# NormalizingFlows.jl

Documentation for NormalizingFlows.

The purpose of this package is to provide a simple and flexible interface for variational inference (VI) and normalizing flows (NF) for Bayesian computation and generative modeling. The key focus is to ensure modularity and extensibility, so that users can easily construct (e.g., define customized flow layers) and combine various components (e.g., choose different VI objectives or gradient estimates) for variational approximation of general target distributions, *without being tied to specific probabilistic programming frameworks or applications*.

See the documentation for more.

## Installation

To install the package, run the following command in the Julia REPL:

```
] # enter Pkg mode
(@v1.9) pkg> add git@github.com:TuringLang/NormalizingFlows.jl.git
```

Then simply run the following command to use the package:

`using NormalizingFlows`

## What are normalizing flows?

Normalizing flows transform a simple reference distribution $q_0$ (sometimes known as base distribution) to a complex distribution $q_\theta$ using invertible functions with trainable parameter $\theta$, aiming to approximate a target distribution $p$. The approximation is achieved by minimizing some statistical distances between $q$ and $p$.

In more details, given the base distribution, usually a standard Gaussian distribution, i.e., $q_0 = \mathcal{N}(0, I)$, we apply a series of parameterized invertible transformations (called flow layers), $T_{1, \theta_1}, \cdots, T_{N, \theta_k}$, yielding that

\[Z_N = T_{N, \theta_N} \circ \cdots \circ T_{1, \theta_1} (Z_0) , \quad Z_0 \sim q_0,\quad Z_N \sim q_{\theta}, \]

where $\theta = (\theta_1, \dots, \theta_N)$ are the parameters to be learned, and $q_{\theta}$ is the transformed distribution (typically called the variational distribution or the flow distribution).
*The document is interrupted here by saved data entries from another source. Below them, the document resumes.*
-- sorted(steps, key=cmp_to_key(cmp)) with cmp comparing only .start = stable sort keyed on start
def highlight_processer (text : String) (sps : List String) : String :=
  let t := text.toList
  let steps := collectA t sps
  if steps.length = 0 then text
  else
    let res := PySem.List.sorted steps (fun p => p.start) false
    let newSteps := combinArray res 0 (res.headD ⟨0, 0⟩)
    let st := newSteps.foldl (fun (st : List (List Char) × Int) i =>
      (st.1 ++ [PySem.Chars.slice t (some st.2) (some i.start), "<strong>".toList,
                PySem.Chars.slice t (some i.start) (some i.end_), "</strong>".toList],
       i.end_)) ([], (0 : Int))
    String.ofList (st.1 ++ [PySem.Chars.slice t (some st.2) (some (t.length : Int))]).flatten

-- ===== PORT B =====
-- _occurrences: same find loop as A, but as a standalone helper returning its own list
def occsB (t sp : List Char) : Nat → Int → List (Int × Int) → List (Int × Int)
  | 0, _, res => res
  | fuel+1, pos, res =>
    if pos > -1 then
      occsB t sp fuel (PySem.Chars.findFrom t sp (pos + (sp.length : Int)) none)
        (res ++ [(pos, pos + (sp.length : Int))])
    else res

def highlight_processer_alt (text : String) (sps : List String) : String :=
  let t := text.toList
  let intervals := sps.flatMap (fun sp =>
    let sp' := PySem.Chars.strip sp.toList
    occsB t sp' (t.length + 1) (PySem.Chars.find t sp') [])
  match PySem.List.sorted intervals (fun iv => iv.1) false with
  | [] => text   -- `if not intervals: return text` (sorted [] = [] only for [])
  | c0 :: rest =>
    let st := rest.foldl (fun (acc : List (Int × Int) × (Int × Int)) iv =>
      if iv.1 ≤ acc.2.2 then (acc.1, (acc.2.1, max acc.2.2 iv.2))
      else (acc.1 ++ [acc.2], iv)) ([], c0)
    let merged := st.1 ++ [st.2]
    let begins := (0 : Int) :: (merged.dropLast.map (fun iv => iv.2))
    let core := (begins.zip merged).flatMap (fun bi =>
      PySem.Chars.slice t (some bi.1) (some bi.2.1) ++ "<strong>".toList ++
      PySem.Chars.slice t (some bi.2.1) (some bi.2.2) ++ "</strong>".toList)
    String.ofList (core ++ PySem.Chars.slice t (some ((merged.getLast?.getD (0, 0)).2)) none)

-- ===== PRECONDITION & SPEC =====
-- No Pre_: both ports are total and agree everywhere. (On inputs where some search string
-- strips to '' Python A never terminates; the ports' fuel makes them total there, and the
-- equivalence below still holds since both use the identical find loop.)
def Spec_highlight_processer (text : String) (sps : List String) (out : String) : Prop :=
  out = highlight_processer_alt text sps
instance (text : String) (sps : List String) (out : String) :
    Decidable (Spec_highlight_processer text sps out) := by
  unfold Spec_highlight_processer; infer_instance

-- ===== CLAIM (what is proved, stated in full; the proofs are below) =====
def Claim_equal_highlight_processer : Prop :=
  ∀ (text : String) (sps : List String), Dom_highlight_processer text sps →
    Spec_highlight_processer text sps (highlight_processer text sps)


-- ===== LEMMAS AND PROOFS =====

def toPair (p : APos) : Int × Int := (p.start, p.end_)

-- the two (identical) find loops compute pair-isomorphic lists
theorem findLoopA_occsB (t sp : List Char) :
    ∀ (fuel : Nat) (pos : Int) (acc : List APos),
      (findLoopA t sp fuel pos acc).map toPair = occsB t sp fuel pos (acc.map toPair) := by
  intro fuel
  induction fuel with
  | zero => intro pos acc; simp [findLoopA, occsB]
  | succ n ih =>
    intro pos acc
    simp only [findLoopA, occsB]
    split
    · rw [ih]; simp [toPair]
    · rfl

theorem occsB_acc (t sp : List Char) :
    ∀ (fuel : Nat) (pos : Int) (res : List (Int × Int)),
      occsB t sp fuel pos res = res ++ occsB t sp fuel pos [] := by
  intro fuel
  induction fuel with
  | zero => intro pos res; simp [occsB]
  | succ n ih =>
    intro pos res
    simp only [occsB]
    split
    · simp only [List.nil_append]
      rw [ih, ih _ [_]]
      simp
    · simp

theorem collectA_flatMap (t : List Char) (sps : List String) :
    (collectA t sps).map toPair = sps.flatMap (fun sp =>
      let sp' := PySem.Chars.strip sp.toList
      occsB t sp' (t.length + 1) (PySem.Chars.find t sp') []) := by
  unfold collectA
  suffices H : ∀ (acc : List APos),
      (sps.foldl (fun acc sp =>
        let sp' := PySem.Chars.strip sp.toList
        findLoopA t sp' (t.length + 1) (PySem.Chars.find t sp') acc) acc).map toPair
      = acc.map toPair ++ sps.flatMap (fun sp =>
        let sp' := PySem.Chars.strip sp.toList
        occsB t sp' (t.length + 1) (PySem.Chars.find t sp') []) by
    simpa using H []
  induction sps with
  | nil => intro acc; simp
  | cons sp sps ih =>
    intro acc
    simp only [List.foldl_cons, List.flatMap_cons]
    rw [ih, findLoopA_occsB, occsB_acc]
    simp

theorem map_insertBy (x : APos) (ys : List APos) :
    (PySem.List.insertBy (fun a b => decide (a.start < b.start)) x ys).map toPair
      = PySem.List.insertBy (fun a b => decide (a.1 < b.1)) (toPair x) (ys.map toPair) := by
  induction ys with
  | nil => rfl
  | cons y ys ih =>
    simp only [PySem.List.insertBy, List.map_cons]
    by_cases h : x.start < y.start
    · simp [toPair, h]
    · simp [toPair, h, ih]

theorem sorted_map_toPair (xs : List APos) :
    (PySem.List.sorted xs (fun p => p.start) false).map toPair
      = PySem.List.sorted (xs.map toPair) (fun iv => iv.1) false := by
  simp only [PySem.List.sorted, if_neg (by decide : ¬ (false = true))]
  suffices H : ∀ (acc : List APos),
      (xs.foldl (fun acc x => PySem.List.insertBy (fun a b => decide (a.start < b.start)) x acc) acc).map toPair
      = (xs.map toPair).foldl (fun acc x => PySem.List.insertBy (fun a b => decide (a.1 < b.1)) x acc) (acc.map toPair) by
    simpa using H []
  induction xs with
  | nil => intro acc; rfl
  | cons x xs ih =>
    intro acc
    simp only [List.foldl_cons, List.map_cons]
    rw [ih, map_insertBy]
This describes **sampling procedure** of normalizing flows, which requires sending draws from the base distribution through a forward pass of these flow layers.

Since all the transformations are invertible (technically diffeomorphic), we can evaluate the density of a normalizing flow distribution $q_{\theta}$ by the change of variable formula:

\[q_\theta(x)=\frac{q_0\left(T_1^{-1} \circ \cdots \circ T_N^{-1}(x)\right)}{\prod_{n=1}^N J_n\left(T_n^{-1} \circ \cdots \circ T_N^{-1}(x)\right)} \quad J_n(x)=\left|\operatorname{det} \nabla_x T_n(x)\right|.\]

Here we drop the subscript $\theta_n, n = 1, \dots, N$ for simplicity. Density evaluation of normalizing flow requires computing the **inverse** and the **Jacobian determinant** of each flow layer.

Given the feasibility of i.i.d. sampling and density evaluation, normalizing flows can be trained by minimizing some statistical distances to the target distribution $p$. The typical choice of the statistical distance is the forward and reverse Kullback-Leibler (KL) divergence, which leads to the following optimization problems:

\[\begin{aligned} \text{Reverse KL:}\quad &\argmin _{\theta} \mathbb{E}_{q_{\theta}}\left[\log q_{\theta}(Z)-\log p(Z)\right] \\ &= \argmin _{\theta} \mathbb{E}_{q_0}\left[\log \frac{q_\theta(T_N\circ \cdots \circ T_1(Z_0))}{p(T_N\circ \cdots \circ T_1(Z_0))}\right] \\ &= \argmax _{\theta} \mathbb{E}_{q_0}\left[ \log p\left(T_N \circ \cdots \circ T_1(Z_0)\right)-\log q_0(X)+\sum_{n=1}^N \log J_n\left(F_n \circ \cdots \circ F_1(X)\right)\right] \end{aligned}\]

and

\[\begin{aligned} \text{Forward KL:}\quad &\argmin _{\theta} \mathbb{E}_{p}\left[\log q_{\theta}(Z)-\log p(Z)\right] \\ &= \argmin _{\theta} \mathbb{E}_{p}\left[\log q_\theta(Z)\right] \end{aligned}\]

Both problems can be solved via standard stochastic optimization algorithms, such as stochastic gradient descent (SGD) and its variants.